Brief>
Give back an exact copy of the lines in the records below, from the line that has "PySem.List.sorted_perm _ _ _" through the line that has "(r ∈ pvFinishB", and nothing besides.

Dataset items
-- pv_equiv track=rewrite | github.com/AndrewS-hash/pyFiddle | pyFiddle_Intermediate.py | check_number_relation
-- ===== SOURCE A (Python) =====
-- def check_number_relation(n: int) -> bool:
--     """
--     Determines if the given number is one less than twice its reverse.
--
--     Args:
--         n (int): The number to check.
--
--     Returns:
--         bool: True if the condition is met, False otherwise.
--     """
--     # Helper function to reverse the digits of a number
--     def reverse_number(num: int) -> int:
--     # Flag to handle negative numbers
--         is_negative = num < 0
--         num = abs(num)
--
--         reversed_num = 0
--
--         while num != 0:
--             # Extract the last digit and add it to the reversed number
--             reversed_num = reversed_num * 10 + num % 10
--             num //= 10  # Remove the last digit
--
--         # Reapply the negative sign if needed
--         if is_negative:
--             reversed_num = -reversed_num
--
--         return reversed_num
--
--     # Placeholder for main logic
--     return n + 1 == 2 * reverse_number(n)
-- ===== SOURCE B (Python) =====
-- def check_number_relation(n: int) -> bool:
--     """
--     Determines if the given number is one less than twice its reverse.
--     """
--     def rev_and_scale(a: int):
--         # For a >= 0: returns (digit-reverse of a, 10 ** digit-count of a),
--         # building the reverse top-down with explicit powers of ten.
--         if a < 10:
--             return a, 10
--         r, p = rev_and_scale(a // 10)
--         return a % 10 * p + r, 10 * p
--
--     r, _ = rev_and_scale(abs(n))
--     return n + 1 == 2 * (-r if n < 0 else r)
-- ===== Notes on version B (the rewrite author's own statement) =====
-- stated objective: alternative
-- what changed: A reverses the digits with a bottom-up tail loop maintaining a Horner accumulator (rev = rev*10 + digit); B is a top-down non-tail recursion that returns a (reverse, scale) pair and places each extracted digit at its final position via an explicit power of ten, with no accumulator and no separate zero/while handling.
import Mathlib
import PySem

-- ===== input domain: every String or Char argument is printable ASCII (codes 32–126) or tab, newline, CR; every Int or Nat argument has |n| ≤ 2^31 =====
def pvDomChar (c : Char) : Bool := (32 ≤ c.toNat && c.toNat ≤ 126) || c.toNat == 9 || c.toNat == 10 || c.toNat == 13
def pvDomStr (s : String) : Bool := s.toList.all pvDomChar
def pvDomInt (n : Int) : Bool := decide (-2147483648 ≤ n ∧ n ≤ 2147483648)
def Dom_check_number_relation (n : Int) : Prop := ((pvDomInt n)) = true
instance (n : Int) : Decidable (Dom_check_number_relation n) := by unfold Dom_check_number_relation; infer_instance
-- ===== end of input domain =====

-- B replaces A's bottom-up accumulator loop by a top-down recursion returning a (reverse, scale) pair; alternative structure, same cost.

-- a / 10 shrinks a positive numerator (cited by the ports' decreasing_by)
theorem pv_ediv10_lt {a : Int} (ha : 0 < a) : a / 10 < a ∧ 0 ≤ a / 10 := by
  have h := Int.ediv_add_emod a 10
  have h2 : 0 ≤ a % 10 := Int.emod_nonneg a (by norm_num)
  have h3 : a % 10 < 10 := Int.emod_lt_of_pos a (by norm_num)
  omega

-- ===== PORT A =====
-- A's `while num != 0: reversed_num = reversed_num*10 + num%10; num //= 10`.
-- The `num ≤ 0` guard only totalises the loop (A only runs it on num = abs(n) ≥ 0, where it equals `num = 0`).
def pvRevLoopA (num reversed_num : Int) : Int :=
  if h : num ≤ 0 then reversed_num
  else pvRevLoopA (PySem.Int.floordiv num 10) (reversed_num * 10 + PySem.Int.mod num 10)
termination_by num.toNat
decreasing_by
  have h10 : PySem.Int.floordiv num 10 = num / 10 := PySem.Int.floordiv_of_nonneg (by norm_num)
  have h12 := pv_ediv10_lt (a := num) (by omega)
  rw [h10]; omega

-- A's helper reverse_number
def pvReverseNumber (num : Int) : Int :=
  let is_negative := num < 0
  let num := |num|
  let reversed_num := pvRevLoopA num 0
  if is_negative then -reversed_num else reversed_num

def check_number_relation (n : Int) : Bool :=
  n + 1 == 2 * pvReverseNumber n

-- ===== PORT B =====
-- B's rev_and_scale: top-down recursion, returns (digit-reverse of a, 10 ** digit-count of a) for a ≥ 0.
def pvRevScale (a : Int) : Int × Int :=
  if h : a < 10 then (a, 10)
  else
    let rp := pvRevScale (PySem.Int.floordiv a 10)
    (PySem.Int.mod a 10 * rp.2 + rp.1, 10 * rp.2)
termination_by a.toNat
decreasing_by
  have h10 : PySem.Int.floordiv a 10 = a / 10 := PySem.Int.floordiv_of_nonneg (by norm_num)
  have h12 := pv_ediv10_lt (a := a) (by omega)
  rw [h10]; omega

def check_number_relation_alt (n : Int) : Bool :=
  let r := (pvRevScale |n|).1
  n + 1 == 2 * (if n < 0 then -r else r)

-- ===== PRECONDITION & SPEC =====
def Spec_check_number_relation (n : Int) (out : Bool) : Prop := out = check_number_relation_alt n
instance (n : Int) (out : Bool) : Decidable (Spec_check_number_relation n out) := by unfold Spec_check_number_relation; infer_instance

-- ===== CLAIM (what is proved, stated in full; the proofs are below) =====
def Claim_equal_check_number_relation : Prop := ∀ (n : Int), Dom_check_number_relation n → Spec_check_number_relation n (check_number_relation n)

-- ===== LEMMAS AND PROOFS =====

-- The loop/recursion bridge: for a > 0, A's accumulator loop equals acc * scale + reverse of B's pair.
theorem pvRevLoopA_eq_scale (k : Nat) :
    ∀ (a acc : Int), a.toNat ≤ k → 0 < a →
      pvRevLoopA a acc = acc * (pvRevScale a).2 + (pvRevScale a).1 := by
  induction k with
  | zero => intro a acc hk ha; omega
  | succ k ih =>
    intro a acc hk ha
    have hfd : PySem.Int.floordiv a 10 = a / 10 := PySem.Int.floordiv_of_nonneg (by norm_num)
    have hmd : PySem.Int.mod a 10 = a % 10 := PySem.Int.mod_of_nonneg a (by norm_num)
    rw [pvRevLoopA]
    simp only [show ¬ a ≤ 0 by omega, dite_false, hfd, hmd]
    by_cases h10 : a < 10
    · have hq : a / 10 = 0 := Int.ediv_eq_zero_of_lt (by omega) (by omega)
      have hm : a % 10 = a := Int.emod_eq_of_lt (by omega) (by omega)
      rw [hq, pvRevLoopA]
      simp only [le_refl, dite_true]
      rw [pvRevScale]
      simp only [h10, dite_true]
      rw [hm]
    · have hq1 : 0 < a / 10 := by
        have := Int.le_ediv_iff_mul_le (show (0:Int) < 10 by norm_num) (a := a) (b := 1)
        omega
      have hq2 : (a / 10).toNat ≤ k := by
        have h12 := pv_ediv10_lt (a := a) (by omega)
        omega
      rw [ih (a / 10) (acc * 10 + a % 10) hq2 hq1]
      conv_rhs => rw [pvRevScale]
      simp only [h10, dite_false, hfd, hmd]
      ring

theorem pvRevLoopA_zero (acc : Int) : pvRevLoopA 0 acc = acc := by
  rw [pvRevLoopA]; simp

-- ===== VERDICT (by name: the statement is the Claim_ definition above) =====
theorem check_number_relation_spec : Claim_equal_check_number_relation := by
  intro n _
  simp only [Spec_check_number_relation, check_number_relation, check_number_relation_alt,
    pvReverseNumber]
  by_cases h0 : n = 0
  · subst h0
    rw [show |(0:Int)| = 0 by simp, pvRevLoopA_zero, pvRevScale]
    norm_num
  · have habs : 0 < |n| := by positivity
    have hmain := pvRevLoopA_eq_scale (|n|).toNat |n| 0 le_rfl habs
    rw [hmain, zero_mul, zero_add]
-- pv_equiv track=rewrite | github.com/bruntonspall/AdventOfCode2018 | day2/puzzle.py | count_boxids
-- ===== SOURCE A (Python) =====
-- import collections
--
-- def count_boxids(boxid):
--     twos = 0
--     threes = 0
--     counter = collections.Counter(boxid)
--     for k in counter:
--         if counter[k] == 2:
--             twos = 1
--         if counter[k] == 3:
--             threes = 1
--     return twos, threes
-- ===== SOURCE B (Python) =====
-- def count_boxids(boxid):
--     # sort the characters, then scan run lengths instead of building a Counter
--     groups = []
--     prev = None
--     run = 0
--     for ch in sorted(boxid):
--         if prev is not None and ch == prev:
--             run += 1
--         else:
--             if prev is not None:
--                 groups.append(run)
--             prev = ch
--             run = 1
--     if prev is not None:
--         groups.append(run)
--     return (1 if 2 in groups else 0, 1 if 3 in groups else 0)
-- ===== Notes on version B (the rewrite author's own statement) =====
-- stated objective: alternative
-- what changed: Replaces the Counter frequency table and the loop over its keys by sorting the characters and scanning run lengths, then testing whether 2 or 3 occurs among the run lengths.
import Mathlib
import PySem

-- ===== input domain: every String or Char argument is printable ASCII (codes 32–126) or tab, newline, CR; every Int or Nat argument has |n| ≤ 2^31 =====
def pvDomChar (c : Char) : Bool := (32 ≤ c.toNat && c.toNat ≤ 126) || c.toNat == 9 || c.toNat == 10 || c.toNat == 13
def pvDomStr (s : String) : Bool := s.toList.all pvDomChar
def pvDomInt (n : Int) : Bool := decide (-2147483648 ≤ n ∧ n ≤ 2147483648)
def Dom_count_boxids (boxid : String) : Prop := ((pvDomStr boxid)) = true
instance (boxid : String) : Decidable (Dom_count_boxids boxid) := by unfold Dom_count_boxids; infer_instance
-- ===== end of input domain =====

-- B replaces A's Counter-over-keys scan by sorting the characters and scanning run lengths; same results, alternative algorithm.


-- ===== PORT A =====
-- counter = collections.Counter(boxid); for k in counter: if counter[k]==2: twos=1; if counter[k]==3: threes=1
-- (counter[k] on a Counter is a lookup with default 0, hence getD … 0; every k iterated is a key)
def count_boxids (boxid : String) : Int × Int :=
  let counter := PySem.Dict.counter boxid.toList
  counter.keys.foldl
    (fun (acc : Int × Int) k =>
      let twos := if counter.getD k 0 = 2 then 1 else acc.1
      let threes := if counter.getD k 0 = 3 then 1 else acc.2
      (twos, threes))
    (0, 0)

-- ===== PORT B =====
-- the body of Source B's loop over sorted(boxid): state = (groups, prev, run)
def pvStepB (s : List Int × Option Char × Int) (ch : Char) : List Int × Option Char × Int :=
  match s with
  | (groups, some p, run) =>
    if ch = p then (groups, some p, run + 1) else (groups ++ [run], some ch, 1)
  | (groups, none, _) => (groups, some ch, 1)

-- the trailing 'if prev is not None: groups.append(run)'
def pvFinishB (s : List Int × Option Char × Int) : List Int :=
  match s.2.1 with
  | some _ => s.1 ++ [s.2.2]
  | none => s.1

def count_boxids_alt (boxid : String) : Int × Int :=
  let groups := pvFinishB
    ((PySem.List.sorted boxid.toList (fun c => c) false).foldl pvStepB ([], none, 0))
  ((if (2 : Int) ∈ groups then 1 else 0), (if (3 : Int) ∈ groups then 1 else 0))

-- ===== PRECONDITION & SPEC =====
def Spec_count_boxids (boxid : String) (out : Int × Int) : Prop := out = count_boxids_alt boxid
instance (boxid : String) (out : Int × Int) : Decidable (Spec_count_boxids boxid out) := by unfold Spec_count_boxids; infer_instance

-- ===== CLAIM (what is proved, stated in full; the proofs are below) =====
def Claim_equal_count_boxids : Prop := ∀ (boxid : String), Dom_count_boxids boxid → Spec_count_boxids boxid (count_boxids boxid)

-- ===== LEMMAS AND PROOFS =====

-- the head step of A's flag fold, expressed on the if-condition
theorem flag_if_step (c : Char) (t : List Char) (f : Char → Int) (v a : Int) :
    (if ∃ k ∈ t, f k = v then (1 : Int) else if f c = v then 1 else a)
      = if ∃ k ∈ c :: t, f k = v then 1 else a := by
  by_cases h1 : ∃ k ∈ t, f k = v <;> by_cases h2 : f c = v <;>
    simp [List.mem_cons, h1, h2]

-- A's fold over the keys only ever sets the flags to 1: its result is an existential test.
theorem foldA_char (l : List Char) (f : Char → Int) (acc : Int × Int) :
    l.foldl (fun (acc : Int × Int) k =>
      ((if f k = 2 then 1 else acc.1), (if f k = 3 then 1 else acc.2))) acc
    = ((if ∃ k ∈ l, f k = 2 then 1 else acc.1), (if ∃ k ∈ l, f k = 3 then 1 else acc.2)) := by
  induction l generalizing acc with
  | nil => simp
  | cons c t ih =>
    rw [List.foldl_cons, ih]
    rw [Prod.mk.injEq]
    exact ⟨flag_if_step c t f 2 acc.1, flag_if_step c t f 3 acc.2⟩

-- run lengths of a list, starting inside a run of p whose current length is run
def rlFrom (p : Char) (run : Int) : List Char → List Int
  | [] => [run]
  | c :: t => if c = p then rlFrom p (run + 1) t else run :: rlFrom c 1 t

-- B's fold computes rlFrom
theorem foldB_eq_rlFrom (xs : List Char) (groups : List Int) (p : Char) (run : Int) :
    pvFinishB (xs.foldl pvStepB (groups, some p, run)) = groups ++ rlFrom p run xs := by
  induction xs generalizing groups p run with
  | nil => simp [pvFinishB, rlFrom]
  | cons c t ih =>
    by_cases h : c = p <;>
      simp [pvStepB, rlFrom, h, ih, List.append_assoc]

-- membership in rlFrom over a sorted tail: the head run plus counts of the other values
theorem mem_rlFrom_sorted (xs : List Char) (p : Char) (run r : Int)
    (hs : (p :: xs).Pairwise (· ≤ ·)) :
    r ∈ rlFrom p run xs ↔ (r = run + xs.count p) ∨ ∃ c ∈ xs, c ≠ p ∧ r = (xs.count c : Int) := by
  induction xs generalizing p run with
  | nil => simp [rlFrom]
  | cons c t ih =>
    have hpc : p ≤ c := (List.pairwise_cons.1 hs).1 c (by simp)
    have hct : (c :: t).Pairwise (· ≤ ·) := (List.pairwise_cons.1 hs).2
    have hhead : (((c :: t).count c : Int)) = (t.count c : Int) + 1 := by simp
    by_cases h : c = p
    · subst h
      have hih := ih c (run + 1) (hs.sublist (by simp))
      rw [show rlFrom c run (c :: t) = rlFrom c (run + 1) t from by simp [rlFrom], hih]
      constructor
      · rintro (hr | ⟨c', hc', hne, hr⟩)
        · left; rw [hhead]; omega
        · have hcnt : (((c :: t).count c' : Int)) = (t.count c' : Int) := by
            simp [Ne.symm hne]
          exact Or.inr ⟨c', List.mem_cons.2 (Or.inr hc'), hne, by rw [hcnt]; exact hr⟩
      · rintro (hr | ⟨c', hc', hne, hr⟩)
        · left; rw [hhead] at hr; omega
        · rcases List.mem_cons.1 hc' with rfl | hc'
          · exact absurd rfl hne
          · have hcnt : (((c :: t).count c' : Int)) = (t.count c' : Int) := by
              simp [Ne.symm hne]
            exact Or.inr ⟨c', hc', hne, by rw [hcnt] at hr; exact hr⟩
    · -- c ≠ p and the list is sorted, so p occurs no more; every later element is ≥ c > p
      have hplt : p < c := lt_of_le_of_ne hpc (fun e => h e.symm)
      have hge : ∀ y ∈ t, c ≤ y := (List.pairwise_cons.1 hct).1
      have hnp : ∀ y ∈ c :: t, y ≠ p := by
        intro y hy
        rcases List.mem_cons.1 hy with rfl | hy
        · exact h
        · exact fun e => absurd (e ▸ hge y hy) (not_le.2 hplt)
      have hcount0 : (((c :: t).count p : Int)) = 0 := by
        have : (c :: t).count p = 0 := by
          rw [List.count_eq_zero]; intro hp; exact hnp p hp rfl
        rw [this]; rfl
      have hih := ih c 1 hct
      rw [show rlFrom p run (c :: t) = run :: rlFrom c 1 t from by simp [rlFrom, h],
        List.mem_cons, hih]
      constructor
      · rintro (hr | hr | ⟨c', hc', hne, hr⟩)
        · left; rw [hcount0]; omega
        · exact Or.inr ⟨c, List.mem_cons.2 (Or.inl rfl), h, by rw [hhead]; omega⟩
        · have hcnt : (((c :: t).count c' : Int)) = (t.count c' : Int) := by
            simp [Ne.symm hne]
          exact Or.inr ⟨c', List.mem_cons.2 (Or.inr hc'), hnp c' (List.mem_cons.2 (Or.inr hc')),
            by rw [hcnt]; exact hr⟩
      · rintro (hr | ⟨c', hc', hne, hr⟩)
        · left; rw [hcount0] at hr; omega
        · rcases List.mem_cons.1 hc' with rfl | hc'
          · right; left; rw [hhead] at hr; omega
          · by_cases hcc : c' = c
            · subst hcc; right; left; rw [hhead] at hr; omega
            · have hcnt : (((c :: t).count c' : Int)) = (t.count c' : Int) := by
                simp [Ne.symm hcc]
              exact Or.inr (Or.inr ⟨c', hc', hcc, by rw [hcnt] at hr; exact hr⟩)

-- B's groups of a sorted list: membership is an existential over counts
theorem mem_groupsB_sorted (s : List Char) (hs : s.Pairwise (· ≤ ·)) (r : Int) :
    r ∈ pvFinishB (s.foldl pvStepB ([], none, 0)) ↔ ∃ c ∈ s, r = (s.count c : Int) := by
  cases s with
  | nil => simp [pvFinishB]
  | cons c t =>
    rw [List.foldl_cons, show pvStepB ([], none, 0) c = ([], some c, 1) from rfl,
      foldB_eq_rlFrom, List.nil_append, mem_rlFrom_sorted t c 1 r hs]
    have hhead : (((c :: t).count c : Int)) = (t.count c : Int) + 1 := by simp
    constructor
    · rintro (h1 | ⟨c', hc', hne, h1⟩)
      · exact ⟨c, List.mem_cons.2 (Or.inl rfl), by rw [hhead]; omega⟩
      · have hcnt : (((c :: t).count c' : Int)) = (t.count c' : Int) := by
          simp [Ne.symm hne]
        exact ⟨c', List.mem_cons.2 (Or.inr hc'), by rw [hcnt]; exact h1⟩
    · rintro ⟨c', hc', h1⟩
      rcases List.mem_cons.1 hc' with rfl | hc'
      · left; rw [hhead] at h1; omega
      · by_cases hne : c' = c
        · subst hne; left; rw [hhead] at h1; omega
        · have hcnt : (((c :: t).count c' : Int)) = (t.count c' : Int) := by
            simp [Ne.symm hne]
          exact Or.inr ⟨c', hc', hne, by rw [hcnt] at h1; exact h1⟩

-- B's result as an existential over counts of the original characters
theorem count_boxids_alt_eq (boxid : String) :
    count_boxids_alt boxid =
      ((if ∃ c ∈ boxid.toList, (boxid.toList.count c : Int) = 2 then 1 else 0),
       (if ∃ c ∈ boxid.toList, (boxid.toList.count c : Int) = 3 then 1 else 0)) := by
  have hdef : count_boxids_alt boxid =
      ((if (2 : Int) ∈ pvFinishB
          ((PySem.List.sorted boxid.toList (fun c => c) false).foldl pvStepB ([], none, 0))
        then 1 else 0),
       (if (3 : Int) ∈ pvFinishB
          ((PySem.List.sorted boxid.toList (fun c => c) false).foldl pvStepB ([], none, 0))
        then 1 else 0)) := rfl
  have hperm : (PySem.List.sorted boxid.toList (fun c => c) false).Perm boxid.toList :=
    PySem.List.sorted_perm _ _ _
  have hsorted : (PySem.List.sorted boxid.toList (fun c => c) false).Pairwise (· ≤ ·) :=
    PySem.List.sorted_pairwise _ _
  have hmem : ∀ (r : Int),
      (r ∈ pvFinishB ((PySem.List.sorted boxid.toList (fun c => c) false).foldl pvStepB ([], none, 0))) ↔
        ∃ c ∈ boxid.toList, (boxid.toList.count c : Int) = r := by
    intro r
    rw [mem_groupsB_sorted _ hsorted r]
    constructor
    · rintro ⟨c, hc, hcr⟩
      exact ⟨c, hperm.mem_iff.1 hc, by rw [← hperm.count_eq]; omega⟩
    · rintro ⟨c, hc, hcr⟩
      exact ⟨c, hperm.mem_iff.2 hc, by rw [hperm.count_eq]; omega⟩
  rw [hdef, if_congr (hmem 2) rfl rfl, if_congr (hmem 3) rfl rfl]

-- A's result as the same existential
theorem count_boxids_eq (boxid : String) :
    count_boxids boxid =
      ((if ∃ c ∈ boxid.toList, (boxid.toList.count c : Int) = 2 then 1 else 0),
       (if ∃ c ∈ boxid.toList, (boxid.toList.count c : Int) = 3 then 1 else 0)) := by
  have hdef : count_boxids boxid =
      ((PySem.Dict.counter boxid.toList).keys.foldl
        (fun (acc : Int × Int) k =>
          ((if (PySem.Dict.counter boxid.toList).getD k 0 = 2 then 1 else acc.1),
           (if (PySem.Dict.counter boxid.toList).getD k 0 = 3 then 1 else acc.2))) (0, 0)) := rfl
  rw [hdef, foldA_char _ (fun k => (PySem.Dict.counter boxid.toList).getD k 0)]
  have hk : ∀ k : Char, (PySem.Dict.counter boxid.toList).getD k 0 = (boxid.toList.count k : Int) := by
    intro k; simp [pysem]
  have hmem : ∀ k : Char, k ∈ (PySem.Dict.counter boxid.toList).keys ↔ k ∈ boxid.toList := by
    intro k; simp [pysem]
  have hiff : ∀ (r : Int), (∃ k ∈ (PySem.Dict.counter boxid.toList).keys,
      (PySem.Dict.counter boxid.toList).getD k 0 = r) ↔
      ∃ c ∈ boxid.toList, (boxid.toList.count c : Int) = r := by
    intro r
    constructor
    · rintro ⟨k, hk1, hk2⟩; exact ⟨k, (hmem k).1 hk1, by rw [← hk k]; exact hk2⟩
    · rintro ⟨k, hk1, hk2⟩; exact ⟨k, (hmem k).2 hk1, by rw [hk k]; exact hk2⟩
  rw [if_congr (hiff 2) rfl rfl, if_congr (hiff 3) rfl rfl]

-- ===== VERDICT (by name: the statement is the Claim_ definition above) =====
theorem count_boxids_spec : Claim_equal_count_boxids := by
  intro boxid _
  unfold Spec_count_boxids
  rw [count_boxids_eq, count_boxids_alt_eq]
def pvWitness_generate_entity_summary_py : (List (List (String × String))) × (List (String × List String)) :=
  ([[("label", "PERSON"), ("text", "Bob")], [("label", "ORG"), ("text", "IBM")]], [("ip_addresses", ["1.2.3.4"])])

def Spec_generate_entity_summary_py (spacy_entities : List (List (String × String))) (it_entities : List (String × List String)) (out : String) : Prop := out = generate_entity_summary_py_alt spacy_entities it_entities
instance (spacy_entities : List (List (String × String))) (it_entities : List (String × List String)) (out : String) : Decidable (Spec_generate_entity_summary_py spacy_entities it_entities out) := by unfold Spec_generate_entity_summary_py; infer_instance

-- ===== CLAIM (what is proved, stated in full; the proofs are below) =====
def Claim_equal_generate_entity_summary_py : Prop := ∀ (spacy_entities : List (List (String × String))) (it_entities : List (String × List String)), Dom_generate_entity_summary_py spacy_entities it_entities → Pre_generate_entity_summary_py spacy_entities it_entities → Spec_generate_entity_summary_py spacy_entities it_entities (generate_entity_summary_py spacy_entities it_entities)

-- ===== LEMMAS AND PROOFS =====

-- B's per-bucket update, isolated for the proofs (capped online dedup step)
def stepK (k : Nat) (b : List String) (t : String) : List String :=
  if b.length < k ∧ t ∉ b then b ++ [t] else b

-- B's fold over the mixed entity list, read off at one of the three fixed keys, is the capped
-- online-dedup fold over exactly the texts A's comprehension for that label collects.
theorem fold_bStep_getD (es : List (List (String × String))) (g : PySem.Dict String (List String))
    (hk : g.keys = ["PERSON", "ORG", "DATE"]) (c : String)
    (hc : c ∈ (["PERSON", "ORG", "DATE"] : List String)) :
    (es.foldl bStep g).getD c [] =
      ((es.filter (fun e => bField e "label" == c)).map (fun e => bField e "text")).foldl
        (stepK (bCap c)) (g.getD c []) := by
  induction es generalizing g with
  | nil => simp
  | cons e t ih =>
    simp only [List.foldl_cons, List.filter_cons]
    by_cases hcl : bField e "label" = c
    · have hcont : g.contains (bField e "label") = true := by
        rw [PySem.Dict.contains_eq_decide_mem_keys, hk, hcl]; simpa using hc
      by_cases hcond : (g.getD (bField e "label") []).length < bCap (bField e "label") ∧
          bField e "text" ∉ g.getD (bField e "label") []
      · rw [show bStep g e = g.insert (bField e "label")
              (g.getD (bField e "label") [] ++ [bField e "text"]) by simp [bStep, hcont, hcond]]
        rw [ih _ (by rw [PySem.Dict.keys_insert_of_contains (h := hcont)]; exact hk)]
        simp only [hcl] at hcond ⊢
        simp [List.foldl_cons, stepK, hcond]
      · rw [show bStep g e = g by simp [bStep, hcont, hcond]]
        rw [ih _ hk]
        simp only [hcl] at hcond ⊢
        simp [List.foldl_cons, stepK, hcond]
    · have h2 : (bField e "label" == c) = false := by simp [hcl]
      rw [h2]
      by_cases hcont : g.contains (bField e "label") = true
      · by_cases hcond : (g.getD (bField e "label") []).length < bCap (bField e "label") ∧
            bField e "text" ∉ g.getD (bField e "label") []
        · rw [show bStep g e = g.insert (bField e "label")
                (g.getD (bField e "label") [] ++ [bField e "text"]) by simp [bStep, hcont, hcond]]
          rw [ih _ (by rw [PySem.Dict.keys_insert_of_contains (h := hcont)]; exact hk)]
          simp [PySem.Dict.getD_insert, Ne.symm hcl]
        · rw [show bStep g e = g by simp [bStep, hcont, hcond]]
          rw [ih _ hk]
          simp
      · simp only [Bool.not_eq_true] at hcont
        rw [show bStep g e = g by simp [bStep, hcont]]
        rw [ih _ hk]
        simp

Answer box>
    PySem.List.sorted_perm _ _ _
  have hsorted : (PySem.List.sorted boxid.toList (fun c => c) false).Pairwise (· ≤ ·) :=
    PySem.List.sorted_pairwise _ _
  have hmem : ∀ (r : Int),
      (r ∈ pvFinishB ((PySem.List.sorted boxid.toList (fun c => c) false).foldl pvStepB ([], none, 0))) ↔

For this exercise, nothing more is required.